(Exercise brief): Use the entries below and reproduce exactly the lines from the one containing "if (res.getD col_no" down to the one containing "-- so an out-of-range", both of them included.

(Task inputs):
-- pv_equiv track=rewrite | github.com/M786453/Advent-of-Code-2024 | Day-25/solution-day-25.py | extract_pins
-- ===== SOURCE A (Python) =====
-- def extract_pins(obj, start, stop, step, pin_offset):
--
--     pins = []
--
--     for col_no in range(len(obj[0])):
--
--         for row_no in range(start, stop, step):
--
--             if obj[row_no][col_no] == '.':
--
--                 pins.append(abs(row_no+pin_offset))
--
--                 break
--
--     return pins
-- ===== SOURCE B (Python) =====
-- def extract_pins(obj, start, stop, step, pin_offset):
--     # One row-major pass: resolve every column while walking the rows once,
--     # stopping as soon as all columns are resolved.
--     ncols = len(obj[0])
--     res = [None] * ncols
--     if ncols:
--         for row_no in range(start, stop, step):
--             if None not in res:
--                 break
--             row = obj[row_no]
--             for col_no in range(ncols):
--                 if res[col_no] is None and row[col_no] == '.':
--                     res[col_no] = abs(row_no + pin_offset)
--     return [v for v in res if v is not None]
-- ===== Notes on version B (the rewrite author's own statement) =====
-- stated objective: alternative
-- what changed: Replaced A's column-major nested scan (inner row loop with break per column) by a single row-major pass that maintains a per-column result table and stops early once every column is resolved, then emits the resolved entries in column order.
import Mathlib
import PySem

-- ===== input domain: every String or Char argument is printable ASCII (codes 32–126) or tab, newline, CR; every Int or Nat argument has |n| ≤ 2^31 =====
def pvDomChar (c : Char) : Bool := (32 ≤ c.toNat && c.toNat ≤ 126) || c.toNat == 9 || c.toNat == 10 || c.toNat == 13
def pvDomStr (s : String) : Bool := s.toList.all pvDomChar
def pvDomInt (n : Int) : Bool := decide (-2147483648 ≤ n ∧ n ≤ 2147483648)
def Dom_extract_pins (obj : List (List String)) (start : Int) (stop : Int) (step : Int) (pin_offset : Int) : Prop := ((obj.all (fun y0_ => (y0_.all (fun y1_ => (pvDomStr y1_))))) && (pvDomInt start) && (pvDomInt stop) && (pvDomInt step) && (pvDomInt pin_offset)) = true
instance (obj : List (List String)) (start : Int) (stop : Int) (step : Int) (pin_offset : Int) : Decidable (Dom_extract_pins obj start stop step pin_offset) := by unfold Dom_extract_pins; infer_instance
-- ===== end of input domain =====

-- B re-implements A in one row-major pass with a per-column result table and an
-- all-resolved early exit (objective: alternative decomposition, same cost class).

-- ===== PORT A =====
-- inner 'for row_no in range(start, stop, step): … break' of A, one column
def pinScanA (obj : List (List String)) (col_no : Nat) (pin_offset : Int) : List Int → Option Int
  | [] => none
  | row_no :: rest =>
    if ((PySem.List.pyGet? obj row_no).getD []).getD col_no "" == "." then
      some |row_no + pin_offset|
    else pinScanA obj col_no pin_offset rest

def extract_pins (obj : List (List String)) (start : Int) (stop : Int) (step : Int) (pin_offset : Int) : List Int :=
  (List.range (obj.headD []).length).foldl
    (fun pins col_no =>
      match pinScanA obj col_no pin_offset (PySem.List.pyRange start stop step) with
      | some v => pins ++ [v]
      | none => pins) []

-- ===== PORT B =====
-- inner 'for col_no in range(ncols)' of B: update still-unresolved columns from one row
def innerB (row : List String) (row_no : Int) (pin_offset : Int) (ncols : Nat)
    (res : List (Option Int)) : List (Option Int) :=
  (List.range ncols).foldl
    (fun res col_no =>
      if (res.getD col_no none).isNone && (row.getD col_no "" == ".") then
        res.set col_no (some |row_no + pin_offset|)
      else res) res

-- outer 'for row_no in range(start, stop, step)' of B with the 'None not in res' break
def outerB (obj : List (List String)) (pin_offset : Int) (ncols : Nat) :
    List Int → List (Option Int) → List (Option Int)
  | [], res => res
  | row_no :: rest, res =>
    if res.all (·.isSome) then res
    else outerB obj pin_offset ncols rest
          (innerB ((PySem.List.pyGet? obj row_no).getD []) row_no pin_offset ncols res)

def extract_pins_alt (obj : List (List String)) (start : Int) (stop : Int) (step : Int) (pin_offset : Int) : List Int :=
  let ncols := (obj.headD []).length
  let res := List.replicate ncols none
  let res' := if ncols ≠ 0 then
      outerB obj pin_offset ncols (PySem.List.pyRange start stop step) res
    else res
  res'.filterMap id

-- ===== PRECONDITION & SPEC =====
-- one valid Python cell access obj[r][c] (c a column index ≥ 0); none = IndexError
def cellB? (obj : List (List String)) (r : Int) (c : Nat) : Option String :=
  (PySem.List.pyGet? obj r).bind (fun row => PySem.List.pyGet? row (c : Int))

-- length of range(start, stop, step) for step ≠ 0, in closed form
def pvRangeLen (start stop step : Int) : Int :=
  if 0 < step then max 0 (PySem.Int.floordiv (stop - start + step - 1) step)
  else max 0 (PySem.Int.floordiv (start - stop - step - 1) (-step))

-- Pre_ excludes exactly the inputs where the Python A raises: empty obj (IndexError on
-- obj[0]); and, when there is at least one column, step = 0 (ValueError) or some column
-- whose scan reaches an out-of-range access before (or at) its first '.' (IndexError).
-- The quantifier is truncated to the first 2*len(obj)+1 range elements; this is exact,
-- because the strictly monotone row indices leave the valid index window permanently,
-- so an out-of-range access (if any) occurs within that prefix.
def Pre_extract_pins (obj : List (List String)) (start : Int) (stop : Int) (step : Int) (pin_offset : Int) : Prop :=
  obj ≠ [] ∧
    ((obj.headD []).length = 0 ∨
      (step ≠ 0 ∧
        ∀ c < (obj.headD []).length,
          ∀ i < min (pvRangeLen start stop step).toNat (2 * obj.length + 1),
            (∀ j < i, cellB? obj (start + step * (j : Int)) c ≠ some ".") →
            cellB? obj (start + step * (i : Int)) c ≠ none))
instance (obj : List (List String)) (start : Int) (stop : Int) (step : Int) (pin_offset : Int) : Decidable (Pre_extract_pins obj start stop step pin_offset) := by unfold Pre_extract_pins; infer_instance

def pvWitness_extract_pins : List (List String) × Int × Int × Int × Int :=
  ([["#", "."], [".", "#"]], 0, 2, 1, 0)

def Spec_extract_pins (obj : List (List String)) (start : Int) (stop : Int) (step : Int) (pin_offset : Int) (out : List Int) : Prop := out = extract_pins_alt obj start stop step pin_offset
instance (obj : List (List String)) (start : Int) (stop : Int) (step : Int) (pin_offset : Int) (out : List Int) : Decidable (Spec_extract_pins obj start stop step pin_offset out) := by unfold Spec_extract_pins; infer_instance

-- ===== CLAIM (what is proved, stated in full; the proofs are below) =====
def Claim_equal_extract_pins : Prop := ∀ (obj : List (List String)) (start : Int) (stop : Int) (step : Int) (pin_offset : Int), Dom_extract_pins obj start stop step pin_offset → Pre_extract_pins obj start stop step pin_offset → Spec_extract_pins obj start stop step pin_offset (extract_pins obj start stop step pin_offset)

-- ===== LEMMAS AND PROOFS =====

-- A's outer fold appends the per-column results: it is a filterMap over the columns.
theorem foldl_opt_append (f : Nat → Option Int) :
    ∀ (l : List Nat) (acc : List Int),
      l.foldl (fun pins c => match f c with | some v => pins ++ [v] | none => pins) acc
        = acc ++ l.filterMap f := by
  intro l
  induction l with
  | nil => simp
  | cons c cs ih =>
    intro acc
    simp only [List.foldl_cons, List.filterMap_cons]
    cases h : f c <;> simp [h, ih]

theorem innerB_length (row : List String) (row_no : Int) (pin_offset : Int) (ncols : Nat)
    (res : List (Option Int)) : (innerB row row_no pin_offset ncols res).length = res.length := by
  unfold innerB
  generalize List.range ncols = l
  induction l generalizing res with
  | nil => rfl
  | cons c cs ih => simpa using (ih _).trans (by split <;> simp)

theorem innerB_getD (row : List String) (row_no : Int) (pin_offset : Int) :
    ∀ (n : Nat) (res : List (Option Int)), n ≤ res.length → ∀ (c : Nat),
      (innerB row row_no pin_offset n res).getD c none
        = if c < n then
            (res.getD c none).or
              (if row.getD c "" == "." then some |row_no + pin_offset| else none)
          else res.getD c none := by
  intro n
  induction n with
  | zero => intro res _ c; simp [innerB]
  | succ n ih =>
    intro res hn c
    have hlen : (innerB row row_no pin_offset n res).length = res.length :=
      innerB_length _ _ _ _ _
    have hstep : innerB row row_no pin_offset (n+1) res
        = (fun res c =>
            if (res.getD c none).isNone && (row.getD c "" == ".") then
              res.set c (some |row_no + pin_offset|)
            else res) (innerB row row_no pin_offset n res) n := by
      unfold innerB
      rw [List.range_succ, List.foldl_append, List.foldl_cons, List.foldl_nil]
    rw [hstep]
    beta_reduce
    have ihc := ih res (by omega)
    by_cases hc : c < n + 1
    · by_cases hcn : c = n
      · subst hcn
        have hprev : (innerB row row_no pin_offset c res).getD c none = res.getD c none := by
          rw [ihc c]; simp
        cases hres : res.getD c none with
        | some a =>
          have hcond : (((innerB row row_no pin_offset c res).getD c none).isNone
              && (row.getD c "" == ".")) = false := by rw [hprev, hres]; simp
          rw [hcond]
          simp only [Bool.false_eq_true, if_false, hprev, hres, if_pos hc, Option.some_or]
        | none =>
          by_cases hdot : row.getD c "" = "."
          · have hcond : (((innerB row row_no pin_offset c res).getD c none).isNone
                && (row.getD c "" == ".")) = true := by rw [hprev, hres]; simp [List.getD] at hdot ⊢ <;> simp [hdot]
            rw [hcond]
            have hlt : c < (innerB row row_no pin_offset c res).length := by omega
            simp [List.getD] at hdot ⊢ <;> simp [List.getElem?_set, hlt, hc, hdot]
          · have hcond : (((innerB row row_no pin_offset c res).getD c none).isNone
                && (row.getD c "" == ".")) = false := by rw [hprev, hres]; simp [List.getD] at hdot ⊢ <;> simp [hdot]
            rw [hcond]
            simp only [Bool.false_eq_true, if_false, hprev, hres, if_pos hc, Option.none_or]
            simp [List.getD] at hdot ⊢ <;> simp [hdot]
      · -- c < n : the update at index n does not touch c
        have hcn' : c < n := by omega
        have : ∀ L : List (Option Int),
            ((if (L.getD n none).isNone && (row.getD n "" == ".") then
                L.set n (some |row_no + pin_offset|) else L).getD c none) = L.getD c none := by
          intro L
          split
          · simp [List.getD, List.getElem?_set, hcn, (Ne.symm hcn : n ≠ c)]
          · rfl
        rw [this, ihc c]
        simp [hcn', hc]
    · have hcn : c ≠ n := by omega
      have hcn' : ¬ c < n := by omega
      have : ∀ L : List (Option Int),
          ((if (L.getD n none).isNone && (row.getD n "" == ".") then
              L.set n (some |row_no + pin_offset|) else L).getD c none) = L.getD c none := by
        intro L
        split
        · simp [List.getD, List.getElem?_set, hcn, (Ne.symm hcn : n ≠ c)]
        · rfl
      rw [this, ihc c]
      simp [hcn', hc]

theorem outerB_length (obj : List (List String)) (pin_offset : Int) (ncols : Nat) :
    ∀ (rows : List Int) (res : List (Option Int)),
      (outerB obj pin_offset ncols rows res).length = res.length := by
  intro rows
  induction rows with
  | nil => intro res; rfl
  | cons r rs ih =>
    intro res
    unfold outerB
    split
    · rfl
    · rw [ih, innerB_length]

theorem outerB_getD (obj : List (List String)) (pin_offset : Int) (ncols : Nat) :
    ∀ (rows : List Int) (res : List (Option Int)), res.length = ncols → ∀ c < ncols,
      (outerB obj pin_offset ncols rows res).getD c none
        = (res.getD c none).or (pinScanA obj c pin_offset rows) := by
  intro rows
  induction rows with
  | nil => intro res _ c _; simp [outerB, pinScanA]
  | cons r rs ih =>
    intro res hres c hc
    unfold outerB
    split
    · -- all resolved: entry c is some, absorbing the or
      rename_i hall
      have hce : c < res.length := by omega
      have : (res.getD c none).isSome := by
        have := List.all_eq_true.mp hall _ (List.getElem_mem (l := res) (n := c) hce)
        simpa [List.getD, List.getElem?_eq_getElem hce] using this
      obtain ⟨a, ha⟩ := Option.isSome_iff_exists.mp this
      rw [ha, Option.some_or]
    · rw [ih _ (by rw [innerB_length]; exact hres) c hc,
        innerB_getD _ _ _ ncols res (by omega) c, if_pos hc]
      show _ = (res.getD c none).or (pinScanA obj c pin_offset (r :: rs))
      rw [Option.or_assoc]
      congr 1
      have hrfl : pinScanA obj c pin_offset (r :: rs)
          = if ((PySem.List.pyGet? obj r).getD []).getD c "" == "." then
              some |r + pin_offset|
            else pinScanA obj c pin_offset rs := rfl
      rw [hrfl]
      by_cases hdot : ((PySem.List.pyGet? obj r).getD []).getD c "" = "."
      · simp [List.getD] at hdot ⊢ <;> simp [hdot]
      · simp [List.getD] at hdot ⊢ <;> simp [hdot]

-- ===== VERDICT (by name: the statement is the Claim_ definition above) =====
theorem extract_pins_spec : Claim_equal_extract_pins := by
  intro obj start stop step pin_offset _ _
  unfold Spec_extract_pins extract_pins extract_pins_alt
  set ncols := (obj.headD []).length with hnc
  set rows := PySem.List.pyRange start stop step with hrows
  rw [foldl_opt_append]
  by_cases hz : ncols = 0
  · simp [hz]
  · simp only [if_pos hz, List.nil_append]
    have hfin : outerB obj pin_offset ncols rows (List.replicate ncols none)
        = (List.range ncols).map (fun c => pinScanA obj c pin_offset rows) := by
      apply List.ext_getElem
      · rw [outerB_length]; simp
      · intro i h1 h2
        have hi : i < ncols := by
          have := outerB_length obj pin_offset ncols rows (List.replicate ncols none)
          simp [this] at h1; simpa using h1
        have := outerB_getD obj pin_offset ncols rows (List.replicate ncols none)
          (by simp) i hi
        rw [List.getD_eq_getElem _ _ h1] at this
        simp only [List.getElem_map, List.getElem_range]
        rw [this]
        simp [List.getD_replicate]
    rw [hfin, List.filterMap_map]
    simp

(Solution for this exercise):
      if (res.getD col_no none).isNone && (row.getD col_no "" == ".") then
        res.set col_no (some |row_no + pin_offset|)
      else res) res

-- outer 'for row_no in range(start, stop, step)' of B with the 'None not in res' break
def outerB (obj : List (List String)) (pin_offset : Int) (ncols : Nat) :
    List Int → List (Option Int) → List (Option Int)
  | [], res => res
  | row_no :: rest, res =>
    if res.all (·.isSome) then res
    else outerB obj pin_offset ncols rest
          (innerB ((PySem.List.pyGet? obj row_no).getD []) row_no pin_offset ncols res)

def extract_pins_alt (obj : List (List String)) (start : Int) (stop : Int) (step : Int) (pin_offset : Int) : List Int :=
  let ncols := (obj.headD []).length
  let res := List.replicate ncols none
  let res' := if ncols ≠ 0 then
      outerB obj pin_offset ncols (PySem.List.pyRange start stop step) res
    else res
  res'.filterMap id

-- ===== PRECONDITION & SPEC =====
-- one valid Python cell access obj[r][c] (c a column index ≥ 0); none = IndexError
def cellB? (obj : List (List String)) (r : Int) (c : Nat) : Option String :=
  (PySem.List.pyGet? obj r).bind (fun row => PySem.List.pyGet? row (c : Int))

-- length of range(start, stop, step) for step ≠ 0, in closed form
def pvRangeLen (start stop step : Int) : Int :=
  if 0 < step then max 0 (PySem.Int.floordiv (stop - start + step - 1) step)
  else max 0 (PySem.Int.floordiv (start - stop - step - 1) (-step))

-- Pre_ excludes exactly the inputs where the Python A raises: empty obj (IndexError on
-- obj[0]); and, when there is at least one column, step = 0 (ValueError) or some column
-- whose scan reaches an out-of-range access before (or at) its first '.' (IndexError).
-- The quantifier is truncated to the first 2*len(obj)+1 range elements; this is exact,
-- because the strictly monotone row indices leave the valid index window permanently,
-- so an out-of-range access (if any) occurs within that prefix.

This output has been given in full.